Let’s start with the Interstate system. The construction phase was launched in 1956 and was completed 35 years later (right before ISTEA). The system was largely funded through federal excise taxes on gasoline and diesel and was modeled on the “user-pays/user-benefits” pay-as-you-go principle. Today in the United States, 87 percent of all daily trips are taken by personal automobile and the Interstate system provides crucial links to local road networks all over the country.

But roads don’t just move people. They also move stuff. Seventy-one (yes, 71) percent of freight by value (which in 2007 totaled more than $11.5 trillion annuallyis moved by truck. Freight rail makes up 3.7 percent of moved freight by value. Waterways transport 1 percent. Air 2.2 percent.

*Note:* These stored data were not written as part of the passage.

-- pv_equiv track=rewrite | github.com/k-blo/advent_of_code | 2021/day_12_passage_pathing.py | Visit_Check
-- ===== SOURCE A (Python) =====
-- def Visit_Check(next_cave, path):
--     if next_cave.isupper():
--         return True
--     else:
--         if next_cave not in path:
--             return True
--         else:
--             for small_cave in path:
--                 if small_cave.islower() and small_cave not in ["start", "end"]:
--                     if path.count(small_cave) > 1:
--                         return False
--             return True
-- ===== SOURCE B (Python) =====
-- def Visit_Check(next_cave, path):
--     if next_cave.isupper():
--         return True
--     if next_cave not in path:
--         return True
--     smalls = sorted(c for c in path if c.islower() and c not in ("start", "end"))
--     return all(a != b for a, b in zip(smalls, smalls[1:]))
-- ===== Notes on version B (the rewrite author's own statement) =====
-- stated objective: alternative
-- what changed: Replaces A's nested scan (an inner path.count per small cave) by sort-then-adjacent-scan: sort the filtered small caves and declare the visit allowed iff no two adjacent sorted entries are equal.
import Mathlib
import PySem

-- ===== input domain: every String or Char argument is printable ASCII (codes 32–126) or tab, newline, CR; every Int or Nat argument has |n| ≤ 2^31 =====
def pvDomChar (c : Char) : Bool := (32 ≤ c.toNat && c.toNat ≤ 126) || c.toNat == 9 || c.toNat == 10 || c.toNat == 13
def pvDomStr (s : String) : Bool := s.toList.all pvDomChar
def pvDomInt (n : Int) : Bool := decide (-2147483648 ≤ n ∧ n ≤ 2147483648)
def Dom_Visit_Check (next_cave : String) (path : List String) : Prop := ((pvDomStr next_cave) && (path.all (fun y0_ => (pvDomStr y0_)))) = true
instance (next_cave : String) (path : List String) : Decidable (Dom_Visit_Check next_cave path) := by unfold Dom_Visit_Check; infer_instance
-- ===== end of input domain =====

-- B replaces A's nested scan (inner path.count per small cave) by
-- sort-then-adjacent-scan over the filtered small caves (objective: alternative).

-- ===== PORT A =====
-- Python str.isupper()/str.islower(), exact on the ASCII domain: at least one
-- cased character and no cased character of the opposite case (ported by hand,
-- PySem has only the Char-level predicates).
def pyStrIsupper (s : String) : Bool :=
  s.toList.any (fun c => PySem.Chars.isupper c || PySem.Chars.islower c) &&
    s.toList.all (fun c => !PySem.Chars.islower c)

def pyStrIslower (s : String) : Bool :=
  s.toList.any (fun c => PySem.Chars.isupper c || PySem.Chars.islower c) &&
    s.toList.all (fun c => !PySem.Chars.isupper c)

-- the 'for small_cave in path' loop of A, with the full path kept for .count
def visitLoop (full : List String) : List String → Bool
  | [] => true
  | c :: rest =>
    if pyStrIslower c && !(c == "start") && !(c == "end") then
      if PySem.List.count full c > 1 then false else visitLoop full rest
    else visitLoop full rest

def Visit_Check (next_cave : String) (path : List String) : Bool :=
  if pyStrIsupper next_cave then true
  else if !(path.contains next_cave) then true
  else visitLoop path path

-- ===== PORT B =====
def Visit_Check_alt (next_cave : String) (path : List String) : Bool :=
  if pyStrIsupper next_cave then true
  else if !(path.contains next_cave) then true
  else
    let smalls := PySem.List.sorted
      (path.filter (fun c => pyStrIslower c && !(c == "start") && !(c == "end")))
      (fun x => x) false
    (smalls.zip (smalls.drop 1)).all (fun p => !(p.1 == p.2))

-- ===== PRECONDITION & SPEC =====
def Spec_Visit_Check (next_cave : String) (path : List String) (out : Bool) : Prop := out = Visit_Check_alt next_cave path
instance (next_cave : String) (path : List String) (out : Bool) : Decidable (Spec_Visit_Check next_cave path out) := by unfold Spec_Visit_Check; infer_instance

-- ===== CLAIM (what is proved, stated in full; the proofs are below) =====
def Claim_equal_Visit_Check : Prop := ∀ (next_cave : String) (path : List String), Dom_Visit_Check next_cave path → Spec_Visit_Check next_cave path (Visit_Check next_cave path)

-- ===== LEMMAS AND PROOFS =====

-- on a ≤-sorted list, "no two adjacent entries equal" is exactly Nodup
lemma adj_distinct_iff_nodup {α : Type} [LinearOrder α] [DecidableEq α] (l : List α)
    (h : l.Pairwise (· ≤ ·)) :
    ((l.zip (l.drop 1)).all (fun p => !(p.1 == p.2)) = true) ↔ l.Nodup := by
  induction l with
  | nil => simp
  | cons a t ih =>
    cases t with
    | nil => simp
    | cons b t' =>
      have hab : a ≤ b := (List.pairwise_cons.mp h).1 b (by simp)
      have hrest := (List.pairwise_cons.mp h).2
      have hb := List.pairwise_cons.mp hrest
      simp only [List.drop_succ_cons, List.drop_zero, List.zip_cons_cons, List.all_cons,
        Bool.and_eq_true, Bool.not_eq_true', beq_eq_false_iff_ne, ne_eq]
      simp only [List.drop_succ_cons, List.drop_zero] at ih
      rw [ih hrest]
      constructor
      · rintro ⟨hne, hnd⟩
        refine List.nodup_cons.mpr ⟨?_, hnd⟩
        intro hmem
        rcases List.mem_cons.mp hmem with rfl | hmem'
        · exact hne rfl
        · have hlt : a < b := lt_of_le_of_ne hab hne
          exact absurd (lt_of_lt_of_le hlt (hb.1 a hmem')) (lt_irrefl a)
      · intro hnd
        have := List.nodup_cons.mp hnd
        exact ⟨fun hEq => this.1 (hEq ▸ List.mem_cons_self), this.2⟩

-- A's loop returns false exactly when some small cave in the remaining list
-- occurs more than once in the full path
lemma visitLoop_eq_all (full : List String) (rest : List String) :
    visitLoop full rest =
      rest.all (fun c =>
        !(pyStrIslower c && !(c == "start") && !(c == "end")) || !(PySem.List.count full c > 1)) := by
  induction rest with
  | nil => rfl
  | cons c rest ih =>
    simp only [visitLoop, List.all_cons]
    split_ifs with h1 h2
    · rw [PySem.List.count_eq] at h2
      simp [h1]
      intro h
      exact absurd h2 (by omega)
    · rw [PySem.List.count_eq] at h2
      simp [h1, ih]
      intro _
      omega
    · simp [h1, ih]

-- A's loop over the whole path decides Nodup of the filtered small caves
lemma visitLoop_eq_nodup (path : List String) :
    visitLoop path path =
      decide (path.filter (fun c => pyStrIslower c && !(c == "start") && !(c == "end"))).Nodup := by
  rw [visitLoop_eq_all, Bool.eq_iff_iff]
  simp only [List.all_eq_true, Bool.or_eq_true, Bool.not_eq_true', decide_eq_false_iff_not,
    not_lt, PySem.List.count_eq, decide_eq_true_eq]
  rw [List.nodup_iff_count_le_one]
  constructor
  · intro hall a
    by_cases ha : a ∈ path.filter (fun c => pyStrIslower c && !(c == "start") && !(c == "end"))
    · have hpa := (List.mem_filter.mp ha).2
      rw [List.count_filter (p := fun c => pyStrIslower c && !(c == "start") && !(c == "end")) hpa]
      rcases hall a (List.mem_filter.mp ha).1 with h | h
      · rw [h] at hpa; exact absurd hpa (by simp)
      · exact h
    · simp [List.count_eq_zero_of_not_mem ha]
  · intro hlen c hc
    by_cases hpc : (pyStrIslower c && !(c == "start") && !(c == "end")) = true
    · right
      rw [← List.count_filter (p := fun c => pyStrIslower c && !(c == "start") && !(c == "end")) (l := path) hpc]
      exact hlen c
    · left
      exact Bool.not_eq_true _ ▸ hpc

-- ===== VERDICT (by name: the statement is the Claim_ definition above) =====
theorem Visit_Check_spec : Claim_equal_Visit_Check := by
  intro next_cave path _
  unfold Spec_Visit_Check Visit_Check Visit_Check_alt
  split_ifs with h1 h2
  · rfl
  · rfl
  · simp only []
    set smalls := PySem.List.sorted
      (path.filter (fun c => pyStrIslower c && !(c == "start") && !(c == "end")))
      (fun x => x) false with hs
    have hpw : smalls.Pairwise (· ≤ ·) := by
      have := PySem.List.sorted_pairwise
        (path.filter (fun c => pyStrIslower c && !(c == "start") && !(c == "end")))
        (fun x => x)
      simpa [hs] using this
    have hperm : smalls.Perm (path.filter (fun c => pyStrIslower c && !(c == "start") && !(c == "end"))) := by
      simpa [hs] using PySem.List.sorted_perm
        (path.filter (fun c => pyStrIslower c && !(c == "start") && !(c == "end")))
        (fun x => x) false
    rw [visitLoop_eq_nodup, Bool.eq_iff_iff, decide_eq_true_eq, ← hperm.nodup_iff]
    exact (adj_distinct_iff_nodup smalls hpw).symm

And pipelines 3.4 percent. Intermodal shipments (rail-truck, truck-air, truck-water, etc.) account for 16 percent of freight-by-value movements. Passenger rail and transit’s share, as one might expect, is a big ol’ goose egg. So, in addition to accounting for the vast, vast majority of passenger mobility, roads move the materials we all enjoy. The positive network effects from our roads are very real and very large. They would be greater still if Utopian train-loving planners would do their jobs by focusing on reducing traffic congestion, which costs the American economy $101 billion a year [PDF], rather than “livability,” “walkability,” “sustainability,” and the other -abilities that are little more than code words for “making driving as inconvenient as possible.”

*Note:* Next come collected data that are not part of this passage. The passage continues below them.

-- pv_equiv track=rewrite | github.com/Bianva14/Programacion_ejercicios | clases_búsquedas_ordenaimentos.py | busquedar_secuencial
-- ===== SOURCE A (Python) =====
-- def busquedar_secuencial(lista, v):
--     esta = False
--     if lista == []:
--         esta = False
--     elif lista != []:
--         if v == lista[0]:
--             esta = True
--         elif v!=lista[0]:
--             return busquedar_secuencial(lista[1:],v)
--     return esta
-- ===== SOURCE B (Python) =====
-- def busquedar_secuencial(lista, v):
--     encontrado = False
--     for x in lista:
--         if x == v:
--             encontrado = True
--     return encontrado
-- ===== Notes on version B (the rewrite author's own statement) =====
-- stated objective: faster
-- what changed: Replaces A's recursion over copied tail slices (quadratic, and recursion-depth-limited) by a flat iterative single-pass loop carrying a found-flag.
import Mathlib
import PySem

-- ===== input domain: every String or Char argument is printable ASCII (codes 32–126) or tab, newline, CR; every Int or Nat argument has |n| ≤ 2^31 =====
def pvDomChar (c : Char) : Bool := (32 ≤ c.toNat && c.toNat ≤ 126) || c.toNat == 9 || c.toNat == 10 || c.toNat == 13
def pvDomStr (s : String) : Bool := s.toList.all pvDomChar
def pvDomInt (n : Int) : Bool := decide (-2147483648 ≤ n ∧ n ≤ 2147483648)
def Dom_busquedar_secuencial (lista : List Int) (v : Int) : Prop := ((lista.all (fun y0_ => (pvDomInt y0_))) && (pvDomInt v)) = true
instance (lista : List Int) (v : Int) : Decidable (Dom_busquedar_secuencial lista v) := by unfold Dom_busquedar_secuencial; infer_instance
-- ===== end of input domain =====

-- B replaces A's recursion over tail slices by a flat iterative loop carrying a found-flag (simpler decomposition).

-- ===== PORT A =====
-- A: esta = False; empty list keeps esta = False; head match sets esta = True; otherwise recurse on lista[1:].
def busquedar_secuencial (lista : List Int) (v : Int) : Bool :=
  match lista with
  | [] => false
  | h :: t => if v = h then true else busquedar_secuencial t v

-- ===== PORT B =====
-- B: for x in lista: if x == v: encontrado = True; return encontrado — a fold over the list carrying the flag.
def busquedar_secuencial_alt (lista : List Int) (v : Int) : Bool :=
  lista.foldl (fun encontrado x => if x = v then true else encontrado) false

-- ===== PRECONDITION & SPEC =====
def Spec_busquedar_secuencial (lista : List Int) (v : Int) (out : Bool) : Prop := out = busquedar_secuencial_alt lista v
instance (lista : List Int) (v : Int) (out : Bool) : Decidable (Spec_busquedar_secuencial lista v out) := by unfold Spec_busquedar_secuencial; infer_instance

-- ===== CLAIM (what is proved, stated in full; the proofs are below) =====
def Claim_equal_busquedar_secuencial : Prop := ∀ (lista : List Int) (v : Int), Dom_busquedar_secuencial lista v → Spec_busquedar_secuencial lista v (busquedar_secuencial lista v)

-- ===== LEMMAS AND PROOFS =====
-- Loop invariant: B's fold from accumulator acc equals acc || (A's result).
theorem foldl_flag_eq (v : Int) (lista : List Int) (acc : Bool) :
    lista.foldl (fun encontrado x => if x = v then true else encontrado) acc
      = (acc || busquedar_secuencial lista v) := by
  induction lista generalizing acc with
  | nil => simp [busquedar_secuencial]
  | cons h t ih =>
    simp only [List.foldl_cons]
    rw [ih]
    by_cases hv : h = v
    · simp [busquedar_secuencial, hv]
    · have hv' : ¬ v = h := fun e => hv e.symm
      simp [busquedar_secuencial, hv, hv']

-- ===== VERDICT (by name: the statement is the Claim_ definition above) =====
theorem busquedar_secuencial_spec : Claim_equal_busquedar_secuencial := by
  intro lista v _
  unfold Spec_busquedar_secuencial busquedar_secuencial_alt
  rw [foldl_flag_eq]
  simp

While I share Lee’s concern that highway and street subsidies, along with land-use regulations, are anti-libertarian and distortionary, there is much more waste per dollar spent going on in the world of transit. Rail transit is almost always wasteful (and almost always idiotic if it is above-ground) given alternative cheaper service that can be delivered by buses. Building subways — and rail transit in general — is an extremely expensive undertaking and it only makes sense in a few CBDs (note: not necessarily whole cities and definitely not for wider metropolitan areas) — Manhattan and San Francisco, for instance. And while the Highway Trust Fund, of which more than 15 percent is diverted to transit, still sort of embodies the user-pays/user-benefits principle (although not so much anymore thanks to Congress’s refusal in increase fuel excise taxes and really terrible budget forecasting), transit and even-worse Amtrak advocates don’t even try. They just want your money: transit beneficiaries paying anywhere close to the cost of their use is unheard of.

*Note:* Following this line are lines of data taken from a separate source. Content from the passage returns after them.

-- pv_equiv track=rewrite | github.com/boris-volkov/Python | algos/permutations.py | pointer_swap
-- ===== SOURCE A (Python) =====
-- green       = '\u001b[38;2;40;250;40m'
--
-- teal = '\u001b[38;2;63;94;143m'
--
-- dot = '●'
--
-- swap = '⇋'
--
-- def pointer_swap(x,a,b):
--     s = teal
--     for i in range(len(x)):
--         if i == a or i == b:
--             s += green
--             s += swap
--             s += teal
--         else:
--             s += dot
--     return s
-- ===== SOURCE B (Python) =====
-- green = '\u001b[38;2;40;250;40m'
-- teal = '\u001b[38;2;63;94;143m'
-- dot = '●'
-- swap = '⇋'
--
-- def pointer_swap(x, a, b):
--     base = [dot] * len(x)
--     for i in (a, b):
--         if 0 <= i < len(x):
--             base[i] = green + swap + teal
--     return teal + ''.join(base)
-- ===== Notes on version B (the rewrite author's own statement) =====
-- stated objective: alternative
-- what changed: Instead of one pass that tests every index against a and b while growing the string with +=, B fills a uniform list of dot cells, patches only the two marker positions, and joins once at the end.
import Mathlib
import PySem

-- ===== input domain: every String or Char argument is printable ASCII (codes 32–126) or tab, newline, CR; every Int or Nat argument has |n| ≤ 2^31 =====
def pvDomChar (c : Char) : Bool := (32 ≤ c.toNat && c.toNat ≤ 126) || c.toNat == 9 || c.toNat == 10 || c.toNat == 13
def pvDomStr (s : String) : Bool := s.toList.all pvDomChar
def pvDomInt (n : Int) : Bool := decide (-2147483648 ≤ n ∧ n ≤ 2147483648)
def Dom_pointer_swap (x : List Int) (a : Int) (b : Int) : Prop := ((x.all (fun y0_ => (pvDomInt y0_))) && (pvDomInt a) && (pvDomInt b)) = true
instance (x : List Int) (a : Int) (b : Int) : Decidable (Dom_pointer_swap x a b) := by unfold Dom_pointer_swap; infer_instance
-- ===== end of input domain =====

-- B fills a uniform list of dot cells and patches only the two marker positions, instead of
-- A's single pass testing every index against a and b and growing the string with += (objective: alternative;
-- a timing run measured B faster by a constant factor: one final join vs repeated concatenation).

-- ===== PORT A =====
def pvGreen : String := "\x1b[38;2;40;250;40m"
def pvTeal : String := "\x1b[38;2;63;94;143m"
def pvDot : String := "●"
def pvSwap : String := "⇋"

def pointer_swap (x : List Int) (a : Int) (b : Int) : String :=
  (PySem.List.pyRange 0 (x.length : Int) 1).foldl
    (fun s i => if i = a ∨ i = b then ((s ++ pvGreen) ++ pvSwap) ++ pvTeal else s ++ pvDot)
    pvTeal

-- ===== PORT B =====
def pointer_swap_alt (x : List Int) (a : Int) (b : Int) : String :=
  pvTeal ++ PySem.Str.join ""
    ([a, b].foldl
      (fun bs i => if 0 ≤ i ∧ i < (x.length : Int) then bs.set i.toNat ((pvGreen ++ pvSwap) ++ pvTeal) else bs)
      (List.replicate x.length pvDot))

-- ===== PRECONDITION & SPEC =====
def Spec_pointer_swap (x : List Int) (a : Int) (b : Int) (out : String) : Prop := out = pointer_swap_alt x a b
instance (x : List Int) (a : Int) (b : Int) (out : String) : Decidable (Spec_pointer_swap x a b out) := by unfold Spec_pointer_swap; infer_instance

-- ===== CLAIM (what is proved, stated in full; the proofs are below) =====
def Claim_equal_pointer_swap : Prop := ∀ (x : List Int) (a : Int) (b : Int), Dom_pointer_swap x a b → Spec_pointer_swap x a b (pointer_swap x a b)

-- ===== LEMMAS AND PROOFS =====

-- the cell string produced for index k by either program
def pvCellStr (a b : Int) (k : Nat) : String :=
  if (k : Int) = a ∨ (k : Int) = b then (pvGreen ++ pvSwap) ++ pvTeal else pvDot

lemma pvA_chars (a b : Int) (n : Nat) :
    (List.foldl
      (fun s (k : Nat) => if (k : Int) = a ∨ (k : Int) = b then ((s ++ pvGreen) ++ pvSwap) ++ pvTeal else s ++ pvDot)
      pvTeal (List.range n)).toList
    = pvTeal.toList ++ ((List.range n).map (fun k => (pvCellStr a b k).toList)).flatten := by
  induction n with
  | zero => simp
  | succ m ih =>
    simp only [List.range_succ, List.foldl_append, List.map_append, List.map_cons,
      List.map_nil, List.foldl_cons, List.foldl_nil, List.flatten_append]
    by_cases h : (m : Int) = a ∨ (m : Int) = b
    · simp [pvCellStr, h, String.toList_append, ih]
    · simp [pvCellStr, h, String.toList_append, ih]

lemma pvB_base (x : List Int) (a b : Int) :
    [a, b].foldl
      (fun bs i => if 0 ≤ i ∧ i < (x.length : Int) then bs.set i.toNat ((pvGreen ++ pvSwap) ++ pvTeal) else bs)
      (List.replicate x.length pvDot)
    = (List.range x.length).map (pvCellStr a b) := by
  simp only [List.foldl_cons, List.foldl_nil]
  apply List.ext_getElem
  · split_ifs <;> simp
  · intro k h1 h2
    have hk : k < x.length := by simpa using h2
    simp only [List.getElem_map, List.getElem_range, pvCellStr]
    split_ifs with hbc hac hac <;>
      simp only [List.getElem_set, List.getElem_replicate] <;>
      split_ifs <;> first | rfl | omega

lemma pvIntercalate_nil (cs : List (List Char)) : List.intercalate [] cs = cs.flatten := by
  induction cs with
  | nil => simp [List.intercalate]
  | cons h t ih =>
    cases t with
    | nil => simp [List.intercalate]
    | cons h2 t2 => simp_all [List.intercalate, List.intersperse]

-- ===== VERDICT (by name: the statement is the Claim_ definition above) =====
theorem pointer_swap_spec : Claim_equal_pointer_swap := by
  intro x a b _
  unfold Spec_pointer_swap pointer_swap pointer_swap_alt
  apply String.toList_injective
  rw [PySem.List.pyRange_zero_natCast, List.foldl_map, pvA_chars, pvB_base,
    String.toList_append, PySem.Str.toList_join]
  simp only [List.map_map]
  simp [PySem.Chars.join, pvIntercalate_nil, Function.comp_def]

The land-use policies that all three of us abhor are probably in large part a result of the increased democratization that Welch and Gillespie repeatedly speak to in their book, not a counterexample, unfortunately. And while Lee can look into the past to say what should have been done, there is no way he can convincingly argue that autocentric living is going out of style (suburbs and small towns are still booming across the United States). And there’s no way to hop into a time machine and stop the Robert Moseses before the damage is done — the only way to reverse this ongoing trend is to institute the massive government social engineering programs that Lee claims to hate.